In vitro, perfluoroalkyl substances can activate peroxisome proliferator-activated receptor (PPAR) α and γ,13 which may in turn affect lipid metabolism and adipocyte differentiation, respectively.14 For example, gestational PFOA exposure has been associated with increased leptin and subsequent obesity in adults in both animal models and human studies.15 Leptin and adiponectin are adipocytokines released by adipocytes, have roles in both energy homeostasis and glucose metabolism, and are associated with infant birthweight, weight gain, and risk of childhood obesity.16,17,18,19 Other endocrine and metabolism disrupting chemicals, such as persistent organic pollutants, have also been shown to increase adipogenesis via similar mechanisms.20

However, there are limited data about gestational perfluoroalkyl substances exposure and fetal markers of metabolism. Two studies have investigated the relationship between maternal perfluoroalkyl substances and neonatal adipocytokines, with conflicting results. One study reported no association between maternal plasma perfluoroalkyl substances exposure and neonatal adipocytokine concentrations,21 while the other reported a positive correlation between maternal serum PFOS concentrations and neonatal adiponectin concentrations.22

The objective of this study was to further investigate the association between gestational serum perfluoroalkyl substances concentrations and umbilical cord serum adipocytokine concentrations in a prospective cohort of 230 pregnant women and their infants. Given the previously observed associations between perfluoroalkyl substances exposure and fetal growth, we hypothesized that neonates with higher perfluoroalkyl substances exposure would have lower neonatal leptin and adiponectin concentrations. Understanding the association between perfluoroalkyl substances exposure and metabolism biomarkers, such as adipocytokines, may uncover potential routes of intervention to prevent the development of childhood obesity.

Methods

Study participants

For this study, we used data from the Health Outcomes and Measures of the Environment (HOME) Study, an ongoing prospective pregnancy and birth cohort originally designed to investigate the effect of early life exposure to toxic chemicals on children’s growth and development. We recruited pregnant women prior to 16 ± 3 weeks gestation from nine prenatal clinics in the Cincinnati, Ohio region between March 2003 and January 2006. Eligible women were at least 18 years of age, English speaking, without diabetes, cancer, HIV infection or bipolar disorder, not taking thyroid or seizure medications, living in a home built prior to 1978, and planning to deliver at one of three hospitals in the Cincinnati, OH region. Women provided written informed consent for both themselves and their child. The Institutional Review Boards (IRBs) of the delivery hospitals and Cincinnati Children’s Hospital Medical Center (CCHMC) approved the study. The Centers for Disease Control and Prevention (CDC) and Brown University IRB relied on the determinations made by the CCHMC IRB.
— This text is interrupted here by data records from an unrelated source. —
lemma dirStepB_mono (grid : List (List String)) (m n dist : Int)
    (s : (List (Int × Int) × PySem.Set (Int × Int)) ⊕ Int) (pq : Int × Int) :
    measB m n (dirStepB grid m n dist s pq) ≤ measB m n s := by
  match s with
  | .inr k => exact Nat.le_refl _
  | .inl (nxt, vis) =>
    simp only [dirStepB]
    split_ifs with hg hH hO
    · exact Nat.zero_le _
    · obtain ⟨g1, g2, g3, g4, g5⟩ := hg
      have := unvis_add_lt m n vis pq.1 pq.2 g1 g2 g3 g4 g5
      simp only [measB, List.length_append, List.length_cons, List.length_nil]
      omega
    · exact Nat.le_refl _
    · exact Nat.le_refl _

lemma nodeStepB_mono (grid : List (List String)) (m n dist : Int)
    (s : (List (Int × Int) × PySem.Set (Int × Int)) ⊕ Int) (p : Int × Int) :
    measB m n (nodeStepB grid m n dist s p) ≤ measB m n s := by
  match s with
  | .inr k => exact Nat.le_refl _
  | .inl st =>
    exact foldl_mono (dirStepB grid m n dist) (measB m n)
      (dirStepB_mono grid m n dist) _ (.inl st)

lemma foldB_bound (grid : List (List String)) (m n dist : Int) :
    ∀ (ps : List (Int × Int)) (nxt : List (Int × Int)) (vis : PySem.Set (Int × Int))
      (nxt' : List (Int × Int)) (vis' : PySem.Set (Int × Int)),
      ps.foldl (nodeStepB grid m n dist) (.inl (nxt, vis)) = .inl (nxt', vis') →
      5 * unvis m n vis' + nxt'.length ≤ 5 * unvis m n vis + nxt.length := by
  intro ps nxt vis nxt' vis' h
  have := foldl_mono (nodeStepB grid m n dist) (measB m n)
    (nodeStepB_mono grid m n dist) ps (.inl (nxt, vis))
  rw [h] at this
  exact this

-- the layered restatement of A's while loop, one whole layer per step
def bfsB (grid : List (List String)) (m n : Int)
    (frontier : List (Int × Int)) (dist : Int) (vis : PySem.Set (Int × Int)) : Int :=
  match frontier with
  | [] => -1
  | _ :: _ =>
    match h : frontier.foldl (nodeStepB grid m n dist) (.inl ([], vis)) with
    | .inr k => k
    | .inl (nxt, vis') => bfsB grid m n nxt (dist + 1) vis'
termination_by 5 * unvis m n vis + frontier.length
decreasing_by
  have hb := foldB_bound grid m n dist _ [] vis nxt vis' h
  simp only [List.length_nil, List.length_cons] at *
  omega

lemma foldA_inr (grid : List (List String)) (m n x y count : Int) (k : Int) :
    ∀ (ds : List (Int × Int)),
      ds.foldl (dirStepA grid m n x y count) (.inr k) = .inr k := by
  intro ds
  induction ds with
  | nil => rfl
  | cons d t ih => exact ih

-- (r, c) ↦ (r, c, dist): the A-queue entry for a frontier node of layer dist
def fan (dist : Int) (p : Int × Int) : Int × Int × Int := (p.1, p.2, dist)

-- embeds a layered loop state into the corresponding A loop state (t = untouched layer tail)
def mapSt (t : List (Int × Int × Int)) (dist : Int) :
    ((List (Int × Int) × PySem.Set (Int × Int)) ⊕ Int) →
      ((List (Int × Int × Int) × PySem.Set (Int × Int)) ⊕ Int)
  | .inr k => .inr k
  | .inl (nxt, vis) => .inl (t ++ nxt.map (fan (dist + 1)), vis)

lemma foldBdir_inr (grid : List (List String)) (m n dist : Int) (k : Int) :
    ∀ (ps : List (Int × Int)),
      ps.foldl (dirStepB grid m n dist) (.inr k) = .inr k := by
  intro ps
  induction ps with
  | nil => rfl
  | cons p t ih => exact ih

lemma foldNodeB_inr (grid : List (List String)) (m n dist : Int) (k : Int) :
    ∀ (ps : List (Int × Int)),
      ps.foldl (nodeStepB grid m n dist) (.inr k) = .inr k := by
  intro ps
  induction ps with
  | nil => rfl
  | cons p t ih => exact ih

lemma dirstep_corr (grid : List (List String)) (m n x y dist : Int)
    (t : List (Int × Int × Int)) (nxt : List (Int × Int)) (vis : PySem.Set (Int × Int))
    (d : Int × Int) :
    dirStepA grid m n x y dist (.inl (t ++ nxt.map (fan (dist + 1)), vis)) d
      = mapSt t dist (dirStepB grid m n dist (.inl (nxt, vis)) (x + d.1, y + d.2)) := by
  simp only [dirStepA, dirStepB]
  by_cases hg : 0 ≤ x + d.1 ∧ x + d.1 < m ∧ 0 ≤ y + d.2 ∧ y + d.2 < n ∧
      PySem.Set.contains vis (x + d.1, y + d.2) = false
  · rw [if_pos hg, if_pos hg]
    by_cases hH : gridAt grid (x + d.1) (y + d.2) = "#"
    · have hO : (gridAt grid (x + d.1) (y + d.2) == "O") = false := by
        rw [hH]; decide
      rw [hO, if_neg (by simp), hH]
      rw [if_pos (by decide), if_pos (by decide)]
      rfl
    · by_cases hO : gridAt grid (x + d.1) (y + d.2) = "O"
      · rw [hO]
        rw [if_pos (by decide), if_neg (by decide), if_pos (by decide)]
        simp only [mapSt, fan, List.map_append, List.map_cons, List.map_nil,
          List.append_assoc]
      · rw [if_neg (by simp [hO]), if_neg (by simp [hH]), if_neg (by simp [hH]),
          if_neg (by simp [hO])]
        rfl
  · rw [if_neg hg, if_neg hg]
    rfl

lemma foldcorr (grid : List (List String)) (m n x y dist : Int)
    (t : List (Int × Int × Int)) :
    ∀ (ds : List (Int × Int)) (nxt : List (Int × Int)) (vis : PySem.Set (Int × Int)),
      ds.foldl (dirStepA grid m n x y dist) (.inl (t ++ nxt.map (fan (dist + 1)), vis))
        = mapSt t dist ((ds.map (fun d => (x + d.1, y + d.2))).foldl
            (dirStepB grid m n dist) (.inl (nxt, vis))) := by
  intro ds
  induction ds with
  | nil => intro nxt vis; rfl
  | cons d ds ih =>
    intro nxt vis
    rw [List.foldl_cons, List.map_cons, List.foldl_cons, dirstep_corr]
    cases hB : dirStepB grid m n dist (.inl (nxt, vis)) (x + d.1, y + d.2) with
    | inr k =>
      rw [mapSt, foldA_inr, foldBdir_inr]
      rfl
    | inl st =>
      obtain ⟨nxt2, vis2⟩ := st
      rw [mapSt]
      exact ih nxt2 vis2

lemma dirs_map (x y : Int) :
    ([((0 : Int), (1 : Int)), (1, 0), (-1, 0), (0, -1)]).map
        (fun d => (x + d.1, y + d.2))
      = [(x, y + 1), (x + 1, y), (x - 1, y), (x, y - 1)] := by
  norm_num
  omega

lemma foldBdir_bound (grid : List (List String)) (m n dist : Int)
    (ds : List (Int × Int)) (nxt : List (Int × Int)) (vis : PySem.Set (Int × Int))
    (nxt' : List (Int × Int)) (vis' : PySem.Set (Int × Int))
    (h : ds.foldl (dirStepB grid m n dist) (.inl (nxt, vis)) = .inl (nxt', vis')) :
    5 * unvis m n vis' + nxt'.length ≤ 5 * unvis m n vis + nxt.length := by
  have := foldl_mono (dirStepB grid m n dist) (measB m n)
    (dirStepB_mono grid m n dist) ds (.inl (nxt, vis))
  rw [h] at this
  exact this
Perfluoroalkyl substances exposure assessment

Given the long serum half-life of PFOA, PFOS, PFNA, and PFHxS, and their known ability to cross the placenta,4,23 we used maternal serum concentrations of perfluoroalkyl substances to estimate fetal exposure. We collected maternal blood at 16 and 26 weeks gestation, and within 48 h of delivery. We used the earliest available sample to reduce the potential impact of pregnancy-related blood volume changes. After separating serum from whole blood, the samples were stored at − 80 °C until analysis. Using online solid phase extraction coupled to high performance liquid chromatography-isotope dilution tandem mass spectrometry, we quantified serum concentrations of PFOA, PFOS, PFNA, and PFHxS.24 Limits of detection (LODs) were: 0.082 ng/mL (PFNA), 0.1 ng/mL (PFHxS and PFOA) and 0.2 ng/mL (PFOS). We included reagent blanks and quality control (QC) samples in each analytic batch, with coefficients of variation for repeated QC measurements of approximately 6 percent. We detected the four perfluoroalkyl substances in all samples. Other perfluoroalkyl substances also assessed in the general population, such as perfluorodecanoic acid (PFDA) and perfluorooctane sulfonamide, had low variability between individuals in our sample. perfluoroalkyl substances concentrations were log2-transformed for all analyses.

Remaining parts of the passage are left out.